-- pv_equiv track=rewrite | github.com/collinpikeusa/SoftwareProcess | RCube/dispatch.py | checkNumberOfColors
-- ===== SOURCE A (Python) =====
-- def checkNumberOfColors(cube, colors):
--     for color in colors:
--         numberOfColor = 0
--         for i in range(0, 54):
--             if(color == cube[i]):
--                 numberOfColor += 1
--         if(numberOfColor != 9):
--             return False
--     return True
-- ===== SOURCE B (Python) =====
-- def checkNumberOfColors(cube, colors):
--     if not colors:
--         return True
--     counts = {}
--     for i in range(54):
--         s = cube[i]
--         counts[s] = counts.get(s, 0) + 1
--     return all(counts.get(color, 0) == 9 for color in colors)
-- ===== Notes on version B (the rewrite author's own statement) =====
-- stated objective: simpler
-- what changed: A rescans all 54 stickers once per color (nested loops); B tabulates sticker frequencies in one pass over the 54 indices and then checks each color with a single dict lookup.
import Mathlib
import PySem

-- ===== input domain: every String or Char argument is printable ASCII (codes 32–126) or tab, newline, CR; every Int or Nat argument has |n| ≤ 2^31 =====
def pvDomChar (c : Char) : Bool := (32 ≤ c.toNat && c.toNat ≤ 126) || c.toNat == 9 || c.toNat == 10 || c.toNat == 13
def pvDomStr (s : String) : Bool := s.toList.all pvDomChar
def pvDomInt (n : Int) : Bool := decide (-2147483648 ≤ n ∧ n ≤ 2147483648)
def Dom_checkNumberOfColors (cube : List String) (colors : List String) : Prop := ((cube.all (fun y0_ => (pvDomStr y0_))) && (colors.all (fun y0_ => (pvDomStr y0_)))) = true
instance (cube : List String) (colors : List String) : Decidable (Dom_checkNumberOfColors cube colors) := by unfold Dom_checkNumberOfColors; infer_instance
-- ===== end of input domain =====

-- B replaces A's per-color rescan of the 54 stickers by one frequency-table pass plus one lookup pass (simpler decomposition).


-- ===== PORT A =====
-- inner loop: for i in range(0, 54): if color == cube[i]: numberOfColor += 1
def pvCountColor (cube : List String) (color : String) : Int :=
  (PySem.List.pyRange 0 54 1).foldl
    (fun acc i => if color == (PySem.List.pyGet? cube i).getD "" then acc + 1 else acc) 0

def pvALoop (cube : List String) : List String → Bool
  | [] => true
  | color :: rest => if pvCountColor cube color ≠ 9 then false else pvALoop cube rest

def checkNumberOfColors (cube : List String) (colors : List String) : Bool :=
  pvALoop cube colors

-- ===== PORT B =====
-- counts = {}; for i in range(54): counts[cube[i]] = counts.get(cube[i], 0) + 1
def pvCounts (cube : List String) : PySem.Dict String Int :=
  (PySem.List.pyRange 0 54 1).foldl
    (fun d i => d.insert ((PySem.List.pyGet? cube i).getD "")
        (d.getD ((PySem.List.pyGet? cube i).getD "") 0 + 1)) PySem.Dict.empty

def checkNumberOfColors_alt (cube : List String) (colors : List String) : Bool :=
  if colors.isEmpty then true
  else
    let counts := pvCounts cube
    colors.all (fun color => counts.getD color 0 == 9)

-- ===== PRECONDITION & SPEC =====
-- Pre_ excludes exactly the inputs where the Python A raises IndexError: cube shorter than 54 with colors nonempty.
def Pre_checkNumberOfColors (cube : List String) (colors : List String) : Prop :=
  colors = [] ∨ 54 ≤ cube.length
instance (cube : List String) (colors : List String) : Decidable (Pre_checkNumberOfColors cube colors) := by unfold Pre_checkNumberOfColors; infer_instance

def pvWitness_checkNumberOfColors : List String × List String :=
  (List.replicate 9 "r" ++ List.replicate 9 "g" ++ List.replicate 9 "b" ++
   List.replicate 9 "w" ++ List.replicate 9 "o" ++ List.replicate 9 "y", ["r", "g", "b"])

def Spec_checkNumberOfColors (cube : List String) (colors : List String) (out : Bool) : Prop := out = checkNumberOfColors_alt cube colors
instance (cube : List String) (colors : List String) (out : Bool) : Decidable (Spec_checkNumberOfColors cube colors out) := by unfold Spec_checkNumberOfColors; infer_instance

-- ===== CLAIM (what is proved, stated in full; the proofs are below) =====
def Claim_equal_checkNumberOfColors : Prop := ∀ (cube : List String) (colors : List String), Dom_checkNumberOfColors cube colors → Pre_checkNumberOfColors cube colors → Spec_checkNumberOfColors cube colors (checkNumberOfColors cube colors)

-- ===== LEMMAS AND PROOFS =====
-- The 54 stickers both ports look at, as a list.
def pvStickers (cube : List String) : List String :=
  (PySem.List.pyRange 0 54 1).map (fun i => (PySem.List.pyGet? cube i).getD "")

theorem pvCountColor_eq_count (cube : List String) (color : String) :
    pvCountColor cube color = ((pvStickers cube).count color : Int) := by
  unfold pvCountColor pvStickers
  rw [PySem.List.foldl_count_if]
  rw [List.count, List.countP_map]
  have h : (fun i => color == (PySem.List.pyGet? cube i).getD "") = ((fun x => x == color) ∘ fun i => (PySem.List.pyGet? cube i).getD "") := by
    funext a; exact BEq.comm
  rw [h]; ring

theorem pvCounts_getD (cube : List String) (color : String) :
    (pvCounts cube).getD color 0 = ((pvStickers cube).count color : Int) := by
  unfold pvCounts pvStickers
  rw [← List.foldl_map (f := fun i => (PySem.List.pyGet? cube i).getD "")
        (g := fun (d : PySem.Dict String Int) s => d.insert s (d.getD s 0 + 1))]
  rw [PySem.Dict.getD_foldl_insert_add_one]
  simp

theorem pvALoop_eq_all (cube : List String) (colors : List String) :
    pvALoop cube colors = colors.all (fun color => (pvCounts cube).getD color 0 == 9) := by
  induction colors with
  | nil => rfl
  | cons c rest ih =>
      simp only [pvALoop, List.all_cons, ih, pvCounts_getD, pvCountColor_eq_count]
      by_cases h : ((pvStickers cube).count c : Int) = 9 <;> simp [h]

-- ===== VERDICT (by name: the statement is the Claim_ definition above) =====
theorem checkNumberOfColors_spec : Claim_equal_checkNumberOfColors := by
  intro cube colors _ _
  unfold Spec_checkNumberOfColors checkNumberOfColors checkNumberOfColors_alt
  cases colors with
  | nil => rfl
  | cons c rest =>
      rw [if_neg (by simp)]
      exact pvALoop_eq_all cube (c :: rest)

● Directions for this task
Locate the lines above that contain "simpler" and copy them.

● Finished exercise
-- stated objective: simpler
-- B replaces A's per-color rescan of the 54 stickers by one frequency-table pass plus one lookup pass (simpler decomposition).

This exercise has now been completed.